Given records
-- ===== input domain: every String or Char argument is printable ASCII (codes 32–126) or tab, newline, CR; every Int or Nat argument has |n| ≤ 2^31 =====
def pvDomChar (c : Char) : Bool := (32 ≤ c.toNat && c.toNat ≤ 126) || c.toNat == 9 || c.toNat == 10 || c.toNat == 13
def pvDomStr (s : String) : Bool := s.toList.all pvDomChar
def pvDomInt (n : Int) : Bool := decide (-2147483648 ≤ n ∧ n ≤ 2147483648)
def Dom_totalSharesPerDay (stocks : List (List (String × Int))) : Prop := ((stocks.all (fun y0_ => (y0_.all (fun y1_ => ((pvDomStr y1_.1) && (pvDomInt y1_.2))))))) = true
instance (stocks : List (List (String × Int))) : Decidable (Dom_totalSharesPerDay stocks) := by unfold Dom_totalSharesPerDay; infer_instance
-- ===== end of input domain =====

-- B is an alternative algorithm: one flat (day, company, volume) event list, stable-sorted by
-- day, swept once with a running total adjusted by deltas — A's nested day→company dict and
-- its per-day re-summation of prev.values() disappear.

-- ===== PORT A =====
-- grouping pass of A: volume[day][i] = vol  (day = date[-1]; date[0] is also read,
-- it only matters for the IndexError on date == "", excluded by Pre_)
def pvBuildA (stocks : List (List (String × Int))) : PySem.Dict Char (PySem.Dict Int Int) :=
  (PySem.List.enumerate stocks 0).foldl (fun volume p =>
    p.2.foldl (fun volume data =>
      let date := data.1
      let vol := data.2
      let day := (PySem.Str.pyGet? date (-1)).getD ' '   -- date[-1]; none = IndexError, outside Pre_
      if volume.contains day then
        volume.insert day ((volume.getD day PySem.Dict.empty).insert p.1 vol)
      else
        volume.insert day ((PySem.Dict.empty : PySem.Dict Int Int).insert p.1 vol)) volume)
    PySem.Dict.empty

def totalSharesPerDay (stocks : List (List (String × Int))) : List Int :=
  let volume := pvBuildA stocks
  let days := PySem.List.sorted volume.keys (fun x => x) false
  let fin := days.foldl (fun (st : PySem.Dict Int Int × List Int) day =>
      let prev := (volume.getD day PySem.Dict.empty).items.foldl
        (fun pr (q : Int × Int) => pr.insert q.1 q.2) st.1
      (prev, st.2 ++ [prev.values.sum])) (PySem.Dict.empty, [])
  fin.2

-- ===== PORT B =====
-- B: flatten into events (day, company index, volume), stable-sort by day, then a single
-- sweep: flush the running total at each day boundary, update it by the event's delta.
def totalSharesPerDay_alt (stocks : List (List (String × Int))) : List Int :=
  let events := (PySem.List.enumerate stocks 0).flatMap (fun p =>
      p.2.map (fun data => ((PySem.Str.pyGet? data.1 (-1)).getD ' ', p.1, data.2)))
      -- date[-1]; none = IndexError, outside Pre_
  let sevs := PySem.List.sorted events (fun e => e.1) false
  let fin := sevs.foldl (fun (st : PySem.Dict Int Int × Int × List Int × Option Char) e =>
      (st.1.insert e.2.1 e.2.2,
       st.2.1 + (e.2.2 - st.1.getD e.2.1 0),
       (if st.2.2.2 ≠ none ∧ st.2.2.2 ≠ some e.1 then st.2.2.1 ++ [st.2.1] else st.2.2.1),
       some e.1)) (PySem.Dict.empty, 0, [], none)
  match fin.2.2.2 with
  | some _ => fin.2.2.1 ++ [fin.2.1]
  | none => fin.2.2.1

-- ===== PRECONDITION & SPEC =====
-- Pre_ excludes exactly the inputs where Python A raises: an empty date string
-- makes date[0] (and date[-1]) an IndexError.
def Pre_totalSharesPerDay (stocks : List (List (String × Int))) : Prop :=
  ∀ comp ∈ stocks, ∀ p ∈ comp, p.1 ≠ ""
instance (stocks : List (List (String × Int))) : Decidable (Pre_totalSharesPerDay stocks) := by
  unfold Pre_totalSharesPerDay; infer_instance

def pvWitness_totalSharesPerDay : (List (List (String × Int))) :=
  [[("a1", 5), ("a2", 3)], [("b1", 2)]]

def Spec_totalSharesPerDay (stocks : List (List (String × Int))) (out : List Int) : Prop := out = totalSharesPerDay_alt stocks
instance (stocks : List (List (String × Int))) (out : List Int) : Decidable (Spec_totalSharesPerDay stocks out) := by unfold Spec_totalSharesPerDay; infer_instance

-- ===== CLAIM (what is proved, stated in full; the proofs are below) =====
def Claim_equal_totalSharesPerDay : Prop := ∀ (stocks : List (List (String × Int))), Dom_totalSharesPerDay stocks → Pre_totalSharesPerDay stocks → Spec_totalSharesPerDay stocks (totalSharesPerDay stocks)

-- ===== LEMMAS AND PROOFS =====

-- the flat event list both ports derive their work from
def pvEvents (stocks : List (List (String × Int))) : List (Char × Int × Int) :=
  (PySem.List.enumerate stocks 0).flatMap (fun p =>
      p.2.map (fun data => ((PySem.Str.pyGet? data.1 (-1)).getD ' ', p.1, data.2)))

-- named step functions
def pvModStep (d : PySem.Dict Char (PySem.Dict Int Int)) (e : Char × Int × Int) :
    PySem.Dict Char (PySem.Dict Int Int) :=
  d.modify e.1 PySem.Dict.empty (fun inner => inner.insert e.2.1 e.2.2)

def pvInsP (m : PySem.Dict Int Int) (q : Int × Int) : PySem.Dict Int Int := m.insert q.1 q.2

def pvIns (m : PySem.Dict Int Int) (e : Char × Int × Int) : PySem.Dict Int Int :=
  m.insert e.2.1 e.2.2

def pvEvStep (st : PySem.Dict Int Int × Int × List Int × Option Char) (e : Char × Int × Int) :
    PySem.Dict Int Int × Int × List Int × Option Char :=
  (st.1.insert e.2.1 e.2.2,
   st.2.1 + (e.2.2 - st.1.getD e.2.1 0),
   (if st.2.2.2 ≠ none ∧ st.2.2.2 ≠ some e.1 then st.2.2.1 ++ [st.2.1] else st.2.2.1),
   some e.1)

-- value of the LAST pair with key k (Python's overwrite semantics)
def pvLast : List (Int × Int) → Int → Option Int
  | [], _ => none
  | q :: t, k => (pvLast t k).or (if q.1 = k then some q.2 else none)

What to produce
Copy out every line from the material above where the string "Python" turns up.

Written solution
-- Pre_ excludes exactly the inputs where Python A raises: an empty date string
-- value of the LAST pair with key k (Python's overwrite semantics)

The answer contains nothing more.